Once the line containing "c * quest.get('REWARD_XP', 0)" is found in the entries below, restate it and each following line word for word, stopping after the line containing "-- ===== input".

━━━ Data for this task

-- pv_equiv track=rewrite | github.com/Fall-2025-COMP163/project-3-ijmallory | quest_handler.py | get_total_quest_rewards_earned
-- ===== SOURCE A (Python) =====
-- def get_completed_quests(character, quest_data_dict):
--     """
--     Get full data for all completed quests
--
--     Returns: List of quest dictionaries for completed quests
--     """
--     # TODO: Implement completed quest retrieval
--     completed_quests_data = []
--
--     for q_id in character['completed_quests']:
--         if q_id in quest_data_dict:
--             completed_quests_data.append(quest_data_dict[q_id])
--
--     return completed_quests_data
--     pass
--
-- def get_total_quest_rewards_earned(character, quest_data_dict):
--     """
--     Calculate total XP and gold earned from completed quests
--
--     Returns: Dictionary with 'total_xp' and 'total_gold'
--     """
--     # TODO: Implement reward calculation
--     total_xp = 0
--     total_gold = 0
--
--     completed_data = get_completed_quests(character, quest_data_dict)
--
--     # Sum up reward_xp and reward_gold for all completed quests
--     for quest in completed_data:
--         total_xp += quest.get('REWARD_XP', 0)
--         total_gold += quest.get('REWARD_GOLD', 0)
--
--     return {
--         'total_xp': total_xp,
--         'total_gold': total_gold
--     }
--     pass
-- ===== SOURCE B (Python) =====
-- def get_total_quest_rewards_earned(character, quest_data_dict):
--     # Different algorithm: build a multiplicity counter of completed quest ids,
--     # then one weighted pass over quest_data_dict.items() adding count * reward.
--     counts = {}
--     for q_id in character['completed_quests']:
--         counts[q_id] = counts.get(q_id, 0) + 1
--     total_xp = 0
--     total_gold = 0
--     for q_id, quest in quest_data_dict.items():
--         c = counts.get(q_id, 0)
--         if c != 0:
--             total_xp += c * quest.get('REWARD_XP', 0)
--             total_gold += c * quest.get('REWARD_GOLD', 0)
--     return {'total_xp': total_xp, 'total_gold': total_gold}
-- ===== Notes on version B (the rewrite author's own statement) =====
-- stated objective: alternative
-- what changed: B builds a Counter-style multiplicity map of the completed quest ids and then makes one weighted pass over quest_data_dict.items(), adding count*reward per quest, instead of scanning the completed list and looking each id up in the dict; sums agree because integer addition is commutative and duplicates are weighted by their count.
import Mathlib
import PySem

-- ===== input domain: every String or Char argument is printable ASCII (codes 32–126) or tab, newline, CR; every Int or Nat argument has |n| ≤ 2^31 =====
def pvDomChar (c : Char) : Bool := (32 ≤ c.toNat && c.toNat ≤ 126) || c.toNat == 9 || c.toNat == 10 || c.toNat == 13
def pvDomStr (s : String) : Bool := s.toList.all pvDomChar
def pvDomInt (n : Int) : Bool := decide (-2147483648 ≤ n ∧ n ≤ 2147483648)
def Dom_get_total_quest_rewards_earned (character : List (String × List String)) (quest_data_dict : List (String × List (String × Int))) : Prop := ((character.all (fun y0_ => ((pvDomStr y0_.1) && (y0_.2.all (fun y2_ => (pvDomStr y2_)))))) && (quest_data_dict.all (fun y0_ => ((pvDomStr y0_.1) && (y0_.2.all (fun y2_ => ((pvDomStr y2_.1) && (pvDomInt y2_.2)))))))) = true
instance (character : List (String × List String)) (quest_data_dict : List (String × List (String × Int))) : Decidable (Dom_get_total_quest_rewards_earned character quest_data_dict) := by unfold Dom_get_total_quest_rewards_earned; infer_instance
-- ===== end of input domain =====

-- B replaces A's collect-then-sum scan of the completed list by a multiplicity counter
-- plus one weighted pass over the quest dict (alternative algorithm, same results).

-- ===== PORT A =====
-- helper get_completed_quests: build the list of quest dicts for completed quest ids
def pv_get_completed_quests (character : List (String × List String)) (quest_data_dict : List (String × List (String × Int))) : List (List (String × Int)) :=
  let qdd := PySem.Dict.ofList quest_data_dict
  (((PySem.Dict.ofList character).getD "completed_quests" []).foldl
    (fun acc q_id => if qdd.contains q_id then acc ++ [qdd.getD q_id []] else acc) [])

def get_total_quest_rewards_earned (character : List (String × List String)) (quest_data_dict : List (String × List (String × Int))) : List (String × Int) :=
  let completed_data := pv_get_completed_quests character quest_data_dict
  let totals := completed_data.foldl
    (fun (t : Int × Int) quest =>
      (t.1 + (PySem.Dict.ofList quest).getD "REWARD_XP" 0,
       t.2 + (PySem.Dict.ofList quest).getD "REWARD_GOLD" 0)) (0, 0)
  [("total_xp", totals.1), ("total_gold", totals.2)]

-- ===== PORT B =====
def get_total_quest_rewards_earned_alt (character : List (String × List String)) (quest_data_dict : List (String × List (String × Int))) : List (String × Int) :=
  let counts := ((PySem.Dict.ofList character).getD "completed_quests" []).foldl
    (fun (d : PySem.Dict String Int) q_id => d.insert q_id (d.getD q_id 0 + 1)) PySem.Dict.empty
  let totals := (PySem.Dict.ofList quest_data_dict).items.foldl
    (fun (t : Int × Int) kv =>
      let c := counts.getD kv.1 0
      if c ≠ 0 then
        let quest := PySem.Dict.ofList kv.2
        (t.1 + c * quest.getD "REWARD_XP" 0, t.2 + c * quest.getD "REWARD_GOLD" 0)
      else t) (0, 0)
  [("total_xp", totals.1), ("total_gold", totals.2)]

-- ===== PRECONDITION & SPEC =====
-- A raises KeyError when character has no 'completed_quests' key; Pre_ excludes exactly that.
def Pre_get_total_quest_rewards_earned (character : List (String × List String)) (quest_data_dict : List (String × List (String × Int))) : Prop :=
  (PySem.Dict.ofList character).contains "completed_quests" = true
instance (character : List (String × List String)) (quest_data_dict : List (String × List (String × Int))) : Decidable (Pre_get_total_quest_rewards_earned character quest_data_dict) := by unfold Pre_get_total_quest_rewards_earned; infer_instance
def pvWitness_get_total_quest_rewards_earned : (List (String × List String)) × (List (String × List (String × Int))) :=
  ([("completed_quests", ["q1", "q3", "q1"])], [("q1", [("REWARD_XP", 10), ("REWARD_GOLD", 5)]), ("q2", [("REWARD_XP", 7)])])

def Spec_get_total_quest_rewards_earned (character : List (String × List String)) (quest_data_dict : List (String × List (String × Int))) (out : List (String × Int)) : Prop := out = get_total_quest_rewards_earned_alt character quest_data_dict
instance (character : List (String × List String)) (quest_data_dict : List (String × List (String × Int))) (out : List (String × Int)) : Decidable (Spec_get_total_quest_rewards_earned character quest_data_dict out) := by unfold Spec_get_total_quest_rewards_earned; infer_instance

-- ===== CLAIM (what is proved, stated in full; the proofs are below) =====
def Claim_equal_get_total_quest_rewards_earned : Prop := ∀ (character : List (String × List String)) (quest_data_dict : List (String × List (String × Int))), Dom_get_total_quest_rewards_earned character quest_data_dict → Pre_get_total_quest_rewards_earned character quest_data_dict → Spec_get_total_quest_rewards_earned character quest_data_dict (get_total_quest_rewards_earned character quest_data_dict)

-- ===== LEMMAS AND PROOFS =====

-- a 0/1-weighted sum over a duplicate-free key list picks out the single matching key
theorem pv_sum_delta (keys : List String) (hnd : keys.Nodup) (i : String) (h : String → Int) :
    (keys.map (fun k => (if i == k then (1 : Int) else 0) * h k)).sum
      = if i ∈ keys then h i else 0 := by
  induction keys with
  | nil => simp
  | cons k ks ih =>
    rcases List.nodup_cons.mp hnd with ⟨hk, hks⟩
    by_cases hki : k = i
    · subst hki
      simp only [List.map_cons, List.sum_cons, beq_self_eq_true, if_true, one_mul,
        List.mem_cons, true_or, if_true]
      rw [List.sum_eq_zero, add_zero]
      intro x hx
      simp only [List.mem_map] at hx
      obtain ⟨k', hk', rfl⟩ := hx
      have hne : (k == k') = false := by
        simp only [beq_eq_false_iff_ne]
        intro hEq; exact hk (hEq ▸ hk')
      simp [hne]
    · have hbeq : (i == k) = false := by
        simp only [beq_eq_false_iff_ne]
        exact fun h' => hki h'.symm
      have hmem : (i ∈ k :: ks) ↔ i ∈ ks := by
        rw [List.mem_cons]
        exact or_iff_right (fun h' => hki h'.symm)
      simp only [List.map_cons, List.sum_cons, hbeq, Bool.false_eq_true, if_false, zero_mul,
        zero_add, ih hks, hmem]

-- summing rewards along the completed list equals the count-weighted sum over the keys
theorem pv_core (keys : List String) (hnd : keys.Nodup) (h : String → Int) (ids : List String) :
    ((ids.filter (fun q => decide (q ∈ keys))).map h).sum
      = (keys.map (fun k => ((List.count k ids : Int)) * h k)).sum := by
  induction ids with
  | nil => simp
  | cons i rest ih =>
    have hsplit : (keys.map (fun k => ((List.count k (i :: rest) : Int)) * h k)).sum
        = (keys.map (fun k => ((List.count k rest : Int)) * h k)).sum
          + (keys.map (fun k => (if i == k then (1 : Int) else 0) * h k)).sum := by
      have hfun : (fun k => ((List.count k (i :: rest) : Int)) * h k)
          = fun k => ((List.count k rest : Int)) * h k + (if i == k then (1 : Int) else 0) * h k := by
        funext k
        rw [List.count_cons]
        push_cast
        ring
      rw [hfun, PySem.List.sum_map_add_int]
    rw [hsplit, pv_sum_delta keys hnd i h, ← ih]
    by_cases hi : i ∈ keys
    · rw [List.filter_cons_of_pos (by simpa), List.map_cons, List.sum_cons, if_pos hi]
      ring
    · rw [List.filter_cons_of_neg (by simpa), if_neg hi, add_zero]

-- the heart of the equivalence, stated over an arbitrary quest dict with unique keys
theorem pv_main (d : PySem.Dict String (List (String × Int))) (hnd : d.keys.Nodup)
    (ids : List String) :
    (ids.foldl (fun acc q_id => if d.contains q_id then acc ++ [d.getD q_id []] else acc) []).foldl
      (fun (t : Int × Int) quest =>
        (t.1 + (PySem.Dict.ofList quest).getD "REWARD_XP" 0,
         t.2 + (PySem.Dict.ofList quest).getD "REWARD_GOLD" 0)) (0, 0)
    = d.items.foldl
        (fun (t : Int × Int) kv =>
          let c := (PySem.Dict.counter ids).getD kv.1 0
          if c ≠ 0 then
            (t.1 + c * (PySem.Dict.ofList kv.2).getD "REWARD_XP" 0,
             t.2 + c * (PySem.Dict.ofList kv.2).getD "REWARD_GOLD" 0)
          else t) (0, 0) := by
  have hbody : (fun (t : Int × Int) (kv : String × List (String × Int)) =>
        let c := (PySem.Dict.counter ids).getD kv.1 0
        if c ≠ 0 then
          (t.1 + c * (PySem.Dict.ofList kv.2).getD "REWARD_XP" 0,
           t.2 + c * (PySem.Dict.ofList kv.2).getD "REWARD_GOLD" 0)
        else t)
      = (fun (t : Int × Int) (kv : String × List (String × Int)) =>
          (t.1 + (PySem.Dict.counter ids).getD kv.1 0 * (PySem.Dict.ofList kv.2).getD "REWARD_XP" 0,
           t.2 + (PySem.Dict.counter ids).getD kv.1 0 * (PySem.Dict.ofList kv.2).getD "REWARD_GOLD" 0)) := by
    funext t kv
    dsimp only
    by_cases hc : (PySem.Dict.counter ids).getD kv.1 0 = 0
    · simp only [hc, ne_eq, not_true_eq_false, if_false, zero_mul, add_zero]
    · simp only [ne_eq, hc, not_false_eq_true, if_true]
  rw [hbody, PySem.List.foldl_append_if, List.nil_append,
    PySem.List.foldl_prod_mk (fun a quest => a + (PySem.Dict.ofList quest).getD "REWARD_XP" 0)
      (fun a quest => a + (PySem.Dict.ofList quest).getD "REWARD_GOLD" 0),
    PySem.List.foldl_prod_mk
      (fun a (kv : String × List (String × Int)) =>
        a + (PySem.Dict.counter ids).getD kv.1 0 * (PySem.Dict.ofList kv.2).getD "REWARD_XP" 0)
      (fun a (kv : String × List (String × Int)) =>
        a + (PySem.Dict.counter ids).getD kv.1 0 * (PySem.Dict.ofList kv.2).getD "REWARD_GOLD" 0),
    PySem.List.foldl_add _ (fun quest => (PySem.Dict.ofList quest).getD "REWARD_XP" 0) 0,
    PySem.List.foldl_add _ (fun quest => (PySem.Dict.ofList quest).getD "REWARD_GOLD" 0) 0,
    PySem.List.foldl_add _
      (fun (kv : String × List (String × Int)) =>
        (PySem.Dict.counter ids).getD kv.1 0 * (PySem.Dict.ofList kv.2).getD "REWARD_XP" 0) 0,
    PySem.List.foldl_add _
      (fun (kv : String × List (String × Int)) =>
        (PySem.Dict.counter ids).getD kv.1 0 * (PySem.Dict.ofList kv.2).getD "REWARD_GOLD" 0) 0,
    PySem.Dict.items_eq_map_keys d hnd []]
  have hcontains : d.contains = (fun q => decide (q ∈ d.keys)) :=
    funext (PySem.Dict.contains_eq_decide_mem_keys d)
  simp only [List.map_map, Function.comp_def, PySem.Dict.getD_counter, hcontains, zero_add]
  rw [pv_core d.keys hnd (fun q => (PySem.Dict.ofList (d.getD q [])).getD "REWARD_XP" 0) ids,
    pv_core d.keys hnd (fun q => (PySem.Dict.ofList (d.getD q [])).getD "REWARD_GOLD" 0) ids]

-- ===== VERDICT (by name: the statement is the Claim_ definition above) =====
theorem get_total_quest_rewards_earned_spec : Claim_equal_get_total_quest_rewards_earned := by
  intro character quest_data_dict _ _
  unfold Spec_get_total_quest_rewards_earned get_total_quest_rewards_earned
    get_total_quest_rewards_earned_alt pv_get_completed_quests
  simp only [PySem.Dict.foldl_insert_getD_add_one_eq_counter]
  rw [pv_main (PySem.Dict.ofList quest_data_dict) (PySem.Dict.nodup_keys_ofList quest_data_dict)]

━━━━━━

_Exercise solution_.
--             total_xp += c * quest.get('REWARD_XP', 0)
--             total_gold += c * quest.get('REWARD_GOLD', 0)
--     return {'total_xp': total_xp, 'total_gold': total_gold}
-- ===== Notes on version B (the rewrite author's own statement) =====
-- stated objective: alternative
-- what changed: B builds a Counter-style multiplicity map of the completed quest ids and then makes one weighted pass over quest_data_dict.items(), adding count*reward per quest, instead of scanning the completed list and looking each id up in the dict; sums agree because integer addition is commutative and duplicates are weighted by their count.
import Mathlib
import PySem

-- ===== input domain: every String or Char argument is printable ASCII (codes 32–126) or tab, newline, CR; every Int or Nat argument has |n| ≤ 2^31 =====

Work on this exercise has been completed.